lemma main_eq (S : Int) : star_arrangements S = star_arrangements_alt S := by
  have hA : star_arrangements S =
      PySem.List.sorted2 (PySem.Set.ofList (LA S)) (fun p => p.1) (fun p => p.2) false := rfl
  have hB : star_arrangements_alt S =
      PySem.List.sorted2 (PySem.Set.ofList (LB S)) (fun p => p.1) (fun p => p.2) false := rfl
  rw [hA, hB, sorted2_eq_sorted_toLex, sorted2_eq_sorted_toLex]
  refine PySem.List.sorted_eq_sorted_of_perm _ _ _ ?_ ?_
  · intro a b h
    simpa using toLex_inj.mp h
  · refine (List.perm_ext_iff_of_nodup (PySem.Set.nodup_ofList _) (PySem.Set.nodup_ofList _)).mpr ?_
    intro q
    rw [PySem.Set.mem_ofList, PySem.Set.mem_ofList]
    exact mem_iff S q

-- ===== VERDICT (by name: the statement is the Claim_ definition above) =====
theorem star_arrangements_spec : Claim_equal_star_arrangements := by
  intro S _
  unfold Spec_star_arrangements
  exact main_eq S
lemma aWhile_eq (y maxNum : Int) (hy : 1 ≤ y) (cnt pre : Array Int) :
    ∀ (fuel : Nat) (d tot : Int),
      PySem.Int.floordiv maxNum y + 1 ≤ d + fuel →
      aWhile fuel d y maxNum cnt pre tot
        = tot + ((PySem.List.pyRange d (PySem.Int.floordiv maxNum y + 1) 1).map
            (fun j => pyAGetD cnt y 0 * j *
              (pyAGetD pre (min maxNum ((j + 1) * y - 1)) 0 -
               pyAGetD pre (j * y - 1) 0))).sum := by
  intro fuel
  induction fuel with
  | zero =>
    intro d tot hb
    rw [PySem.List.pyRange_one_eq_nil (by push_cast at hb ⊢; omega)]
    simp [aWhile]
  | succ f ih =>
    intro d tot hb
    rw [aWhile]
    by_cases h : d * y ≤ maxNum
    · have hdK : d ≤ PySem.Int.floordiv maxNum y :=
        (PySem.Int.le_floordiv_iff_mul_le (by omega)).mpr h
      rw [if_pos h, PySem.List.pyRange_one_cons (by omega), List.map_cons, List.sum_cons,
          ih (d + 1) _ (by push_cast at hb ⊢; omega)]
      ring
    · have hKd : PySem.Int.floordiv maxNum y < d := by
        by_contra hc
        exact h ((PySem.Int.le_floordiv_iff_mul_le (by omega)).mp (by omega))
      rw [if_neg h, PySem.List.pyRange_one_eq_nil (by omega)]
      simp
—————
- _Task brief_: Start at the first line of the material and write everything out exactly.

- _Answer box_:
lemma main_eq (S : Int) : star_arrangements S = star_arrangements_alt S := by
  have hA : star_arrangements S =
      PySem.List.sorted2 (PySem.Set.ofList (LA S)) (fun p => p.1) (fun p => p.2) false := rfl
  have hB : star_arrangements_alt S =
      PySem.List.sorted2 (PySem.Set.ofList (LB S)) (fun p => p.1) (fun p => p.2) false := rfl
  rw [hA, hB, sorted2_eq_sorted_toLex, sorted2_eq_sorted_toLex]
  refine PySem.List.sorted_eq_sorted_of_perm _ _ _ ?_ ?_
  · intro a b h
    simpa using toLex_inj.mp h
  · refine (List.perm_ext_iff_of_nodup (PySem.Set.nodup_ofList _) (PySem.Set.nodup_ofList _)).mpr ?_
    intro q
    rw [PySem.Set.mem_ofList, PySem.Set.mem_ofList]
    exact mem_iff S q

-- ===== VERDICT (by name: the statement is the Claim_ definition above) =====
theorem star_arrangements_spec : Claim_equal_star_arrangements := by
  intro S _
  unfold Spec_star_arrangements
  exact main_eq S
lemma aWhile_eq (y maxNum : Int) (hy : 1 ≤ y) (cnt pre : Array Int) :
    ∀ (fuel : Nat) (d tot : Int),
      PySem.Int.floordiv maxNum y + 1 ≤ d + fuel →
      aWhile fuel d y maxNum cnt pre tot
        = tot + ((PySem.List.pyRange d (PySem.Int.floordiv maxNum y + 1) 1).map
            (fun j => pyAGetD cnt y 0 * j *
              (pyAGetD pre (min maxNum ((j + 1) * y - 1)) 0 -
               pyAGetD pre (j * y - 1) 0))).sum := by
  intro fuel
  induction fuel with
  | zero =>
    intro d tot hb
    rw [PySem.List.pyRange_one_eq_nil (by push_cast at hb ⊢; omega)]
    simp [aWhile]
  | succ f ih =>
    intro d tot hb
    rw [aWhile]
    by_cases h : d * y ≤ maxNum
    · have hdK : d ≤ PySem.Int.floordiv maxNum y :=
        (PySem.Int.le_floordiv_iff_mul_le (by omega)).mpr h
      rw [if_pos h, PySem.List.pyRange_one_cons (by omega), List.map_cons, List.sum_cons,
          ih (d + 1) _ (by push_cast at hb ⊢; omega)]
      ring
    · have hKd : PySem.Int.floordiv maxNum y < d := by
        by_contra hc
        exact h ((PySem.Int.le_floordiv_iff_mul_le (by omega)).mp (by omega))
      rw [if_neg h, PySem.List.pyRange_one_eq_nil (by omega)]
      simp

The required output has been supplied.